=== Assignment ===
For the entries below, print exactly the lines between the line holding "[BEq α] [LawfulBEq" and the line holding "rcases List.nodup_cons.mp hnd", inclusive, and nothing else.

=== Data section ===
-- pv_equiv track=rewrite | github.com/gramiset/optimal_purchase_planner | app/src/processor/input_processor_file.py | duplicates_exist
-- ===== SOURCE A (Python) =====
-- def duplicates_exist(columns):
--     columns_set = set()
--     for column in columns:
--         if '.' in column:
--             columns_set.add(column.split('.')[0])
--         else:
--             columns_set.add(column)
--     return len(columns) != len(columns_set)
-- ===== SOURCE B (Python) =====
-- def duplicates_exist(columns):
--     bases = sorted(c.split('.')[0] for c in columns)
--     return any(a == b for a, b in zip(bases, bases[1:]))
-- ===== Notes on version B (the rewrite author's own statement) =====
-- stated objective: alternative
-- what changed: Replaces the hash-set size comparison with normalize-every-column-to-its-pre-'.'-base, sort, and a single adjacent-pair scan for a duplicate.
import Mathlib
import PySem

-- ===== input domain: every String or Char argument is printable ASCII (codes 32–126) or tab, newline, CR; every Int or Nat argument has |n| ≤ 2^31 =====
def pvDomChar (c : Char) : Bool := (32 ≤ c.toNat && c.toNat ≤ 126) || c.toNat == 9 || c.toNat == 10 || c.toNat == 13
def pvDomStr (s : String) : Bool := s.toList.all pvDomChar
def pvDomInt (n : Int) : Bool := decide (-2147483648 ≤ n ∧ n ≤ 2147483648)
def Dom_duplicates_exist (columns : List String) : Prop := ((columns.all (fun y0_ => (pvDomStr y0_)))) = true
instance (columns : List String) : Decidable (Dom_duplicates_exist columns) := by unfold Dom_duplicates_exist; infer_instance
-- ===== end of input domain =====

-- B replaces A's hash-set size comparison by a sort of the normalized column bases
-- followed by a single adjacent-pair scan (alternative algorithm, same result).

-- ===== PORT A =====
def duplicates_exist (columns : List String) : Bool :=
  let columns_set := columns.foldl (fun s column =>
    if PySem.Str.isIn "." column then
      -- column.split('.')[0]: split with a nonempty separator always yields a
      -- nonempty list, so the [0] index cannot raise; totalized with getD.
      PySem.Set.add s ((PySem.List.pyGet? ((PySem.Str.split? column ".").getD []) 0).getD "")
    else
      PySem.Set.add s column) PySem.Set.empty
  decide ((columns.length : Int) ≠ PySem.Set.len columns_set)

-- ===== PORT B =====
-- c.split('.')[0] (total: the split list is never empty)
def pvBase (c : String) : String :=
  (PySem.List.pyGet? ((PySem.Str.split? c ".").getD []) 0).getD ""

-- any(a == b for a, b in zip(bases, bases[1:])): scan adjacent pairs
def pvHasAdjDup : List String → Bool
  | x :: y :: rest => x == y || pvHasAdjDup (y :: rest)
  | _ => false

def duplicates_exist_alt (columns : List String) : Bool :=
  pvHasAdjDup (PySem.List.sorted (columns.map pvBase) (fun x => x) false)

-- ===== PRECONDITION & SPEC =====
def Spec_duplicates_exist (columns : List String) (out : Bool) : Prop := out = duplicates_exist_alt columns
instance (columns : List String) (out : Bool) : Decidable (Spec_duplicates_exist columns out) := by unfold Spec_duplicates_exist; infer_instance

-- ===== CLAIM (what is proved, stated in full; the proofs are below) =====
def Claim_equal_duplicates_exist : Prop := ∀ (columns : List String), Dom_duplicates_exist columns → Spec_duplicates_exist columns (duplicates_exist columns)

-- ===== LEMMAS AND PROOFS =====

-- splitOn.go never meets the separator: it returns the one remaining piece.
theorem pv_splitOn_go_no_sep (sep : List Char) (fuel : Nat) :
    ∀ (l cur : List Char) (acc : List (List Char)),
      (∀ t, t <:+ l → ¬ sep <+: t) →
      PySem.Chars.splitOn.go sep fuel l cur acc = ((cur.reverse ++ l) :: acc).reverse := by
  induction fuel with
  | zero => intro l cur acc _; rw [PySem.Chars.splitOn.go.eq_def]
  | succ n ih =>
    intro l cur acc h
    cases l with
    | nil => rw [PySem.Chars.splitOn.go.eq_def]; simp
    | cons c rest =>
      rw [PySem.Chars.splitOn.go.eq_def]
      have hnp : ¬ sep.isPrefixOf (c :: rest) = true := by
        intro hp
        exact h (c :: rest) (List.suffix_refl _) (List.isPrefixOf_iff_prefix.mp hp)
      simp only [hnp]
      rw [ih rest (c :: cur) acc (fun t ht => h t (ht.trans (List.suffix_cons c rest)))]
      simp

theorem pv_splitOn_no_sep (s sep : List Char) (h : ¬ sep <:+: s) :
    PySem.Chars.splitOn s sep = [s] := by
  unfold PySem.Chars.splitOn
  rw [pv_splitOn_go_no_sep]
  · simp
  · intro t ht hp
    exact h (hp.isInfix.trans ht.isInfix)

theorem pvBase_of_not_isIn (c : String) (h : PySem.Str.isIn "." c = false) :
    pvBase c = c := by
  unfold pvBase
  unfold PySem.Str.isIn at h
  have hni : ¬ (".".toList <:+: c.toList) := (PySem.Chars.isIn_eq_false_iff _ _).mp h
  rw [PySem.Str.split?]
  rw [PySem.Chars.split?]
  simp only [List.isEmpty]
  rw [pv_splitOn_no_sep _ _ hni]
  simp [String.ofList_toList]

-- A's set is set(map(base, columns)).
theorem pv_foldl_eq_ofList (columns : List String) :
    columns.foldl (fun s column =>
      if PySem.Str.isIn "." column then
        PySem.Set.add s ((PySem.List.pyGet? ((PySem.Str.split? column ".").getD []) 0).getD "")
      else
        PySem.Set.add s column) PySem.Set.empty
    = PySem.Set.ofList (columns.map pvBase) := by
  rw [PySem.List.foldl_congr_mem columns _ (fun s column => PySem.Set.add s (pvBase column)) _ ?_]
  · rw [← PySem.Set.update_map_eq_foldl_add,
      show (PySem.Set.empty : PySem.Set String) = [] from rfl, PySem.Set.update_nil_left]
  · intro acc x _
    by_cases hx : PySem.Str.isIn "." x = true
    · rw [if_pos hx]; rfl
    · simp only [Bool.not_eq_true] at hx
      rw [if_neg (by simp only [hx]; exact Bool.false_ne_true)]
      show acc.add x = acc.add (pvBase x)
      rw [pvBase_of_not_isIn x hx]

-- |set(xs)| = |xs| iff xs has no duplicates.
theorem pv_len_ofList_eq_iff {α : Type} [BEq α] [LawfulBEq α] [DecidableEq α] (xs : List α) :
    (PySem.Set.ofList xs).length = xs.length ↔ xs.Nodup := by
  constructor
  · intro hlen
    have hperm : (PySem.Set.ofList xs).Perm xs.dedup := by
      apply (List.perm_ext_iff_of_nodup (PySem.Set.nodup_ofList xs) xs.nodup_dedup).mpr
      intro a
      rw [PySem.Set.mem_ofList, List.mem_dedup]
    have h2 : xs.dedup.length = xs.length := by
      rw [← hperm.length_eq, hlen]
    have := (xs.dedup_sublist).eq_of_length h2
    rw [← this]
    exact xs.nodup_dedup
  · intro hnd
    rw [PySem.Set.ofList_eq_self_of_nodup xs hnd]

-- on a ≤-sorted list, no adjacent duplicate means no duplicate at all.
theorem pv_hasAdjDup_sorted (l : List String) (hs : l.Pairwise (· ≤ ·)) :
    pvHasAdjDup l = false ↔ l.Nodup := by
  induction l with
  | nil => simp [pvHasAdjDup]
  | cons x t ih =>
    cases t with
    | nil => simp [pvHasAdjDup]
    | cons y r =>
      have hpt : (y :: r).Pairwise (· ≤ ·) := (List.pairwise_cons.mp hs).2
      have hxle : ∀ z ∈ y :: r, x ≤ z := (List.pairwise_cons.mp hs).1
      rw [show pvHasAdjDup (x :: y :: r) = (x == y || pvHasAdjDup (y :: r)) from rfl]
      rw [Bool.or_eq_false_iff, ih hpt]
      constructor
      · rintro ⟨hxy, hnd⟩
        have hxy' : x ≠ y := by simpa using hxy
        refine List.nodup_cons.mpr ⟨?_, hnd⟩
        intro hmem
        rcases List.mem_cons.mp hmem with h | h
        · exact hxy' h
        · have hxy2 : x < y := lt_of_le_of_ne (hxle y List.mem_cons_self) hxy'
          have hyz : y ≤ x := (List.pairwise_cons.mp hpt).1 x h
          exact absurd (le_of_lt hxy2) (not_le.mpr (lt_of_le_of_ne hyz (fun he => hxy' he.symm)))
      · intro hnd
        rcases List.nodup_cons.mp hnd with ⟨hnm, hnd'⟩
        have hxy : x ≠ y := fun he => hnm (by rw [he]; exact List.mem_cons_self)
        exact ⟨by simpa using hxy, hnd'⟩

theorem pv_main (columns : List String) :
    duplicates_exist columns = duplicates_exist_alt columns := by
  unfold duplicates_exist duplicates_exist_alt
  rw [pv_foldl_eq_ofList]
  set bases := columns.map pvBase with hb
  have hlen : columns.length = bases.length := by simp [hb]
  have hA : (decide ((columns.length : Int) ≠ PySem.Set.len (PySem.Set.ofList bases)))
      = !decide bases.Nodup := by
    by_cases h : bases.Nodup
    · have heq := (pv_len_ofList_eq_iff bases).mpr h
      simp [PySem.Set.len, hlen, heq, h]
    · have hne : (PySem.Set.ofList bases).length ≠ bases.length :=
        fun hc => h ((pv_len_ofList_eq_iff bases).mp hc)
      simp only [h, decide_false, Bool.not_false, decide_eq_true_eq, PySem.Set.len, hlen]
      intro hc
      exact hne (by exact_mod_cast hc.symm)
  rw [hA]
  have hsp : (PySem.List.sorted bases (fun x => x) false).Pairwise (· ≤ ·) :=
    PySem.List.sorted_pairwise bases (fun x => x)
  have hnd : (PySem.List.sorted bases (fun x => x) false).Nodup ↔ bases.Nodup :=
    (PySem.List.sorted_perm bases (fun x => x) false).nodup_iff
  rcases hB : pvHasAdjDup (PySem.List.sorted bases (fun x => x) false) with _ | _
  · have := (pv_hasAdjDup_sorted _ hsp).mp hB
    simp [hnd.mp this]
  · have : ¬ (PySem.List.sorted bases (fun x => x) false).Nodup := by
      intro h
      rw [(pv_hasAdjDup_sorted _ hsp).mpr h] at hB
      exact Bool.false_ne_true hB
    simp [hnd.not.mp this]

-- ===== VERDICT (by name: the statement is the Claim_ definition above) =====
theorem duplicates_exist_spec : Claim_equal_duplicates_exist := by
  intro columns _
  unfold Spec_duplicates_exist
  exact pv_main columns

=== Completed exercise ===
theorem pv_len_ofList_eq_iff {α : Type} [BEq α] [LawfulBEq α] [DecidableEq α] (xs : List α) :
    (PySem.Set.ofList xs).length = xs.length ↔ xs.Nodup := by
  constructor
  · intro hlen
    have hperm : (PySem.Set.ofList xs).Perm xs.dedup := by
      apply (List.perm_ext_iff_of_nodup (PySem.Set.nodup_ofList xs) xs.nodup_dedup).mpr
      intro a
      rw [PySem.Set.mem_ofList, List.mem_dedup]
    have h2 : xs.dedup.length = xs.length := by
      rw [← hperm.length_eq, hlen]
    have := (xs.dedup_sublist).eq_of_length h2
    rw [← this]
    exact xs.nodup_dedup
  · intro hnd
    rw [PySem.Set.ofList_eq_self_of_nodup xs hnd]

-- on a ≤-sorted list, no adjacent duplicate means no duplicate at all.
theorem pv_hasAdjDup_sorted (l : List String) (hs : l.Pairwise (· ≤ ·)) :
    pvHasAdjDup l = false ↔ l.Nodup := by
  induction l with
  | nil => simp [pvHasAdjDup]
  | cons x t ih =>
    cases t with
    | nil => simp [pvHasAdjDup]
    | cons y r =>
      have hpt : (y :: r).Pairwise (· ≤ ·) := (List.pairwise_cons.mp hs).2
      have hxle : ∀ z ∈ y :: r, x ≤ z := (List.pairwise_cons.mp hs).1
      rw [show pvHasAdjDup (x :: y :: r) = (x == y || pvHasAdjDup (y :: r)) from rfl]
      rw [Bool.or_eq_false_iff, ih hpt]
      constructor
      · rintro ⟨hxy, hnd⟩
        have hxy' : x ≠ y := by simpa using hxy
        refine List.nodup_cons.mpr ⟨?_, hnd⟩
        intro hmem
        rcases List.mem_cons.mp hmem with h | h
        · exact hxy' h
        · have hxy2 : x < y := lt_of_le_of_ne (hxle y List.mem_cons_self) hxy'
          have hyz : y ≤ x := (List.pairwise_cons.mp hpt).1 x h
          exact absurd (le_of_lt hxy2) (not_le.mpr (lt_of_le_of_ne hyz (fun he => hxy' he.symm)))
      · intro hnd
        rcases List.nodup_cons.mp hnd with ⟨hnm, hnd'⟩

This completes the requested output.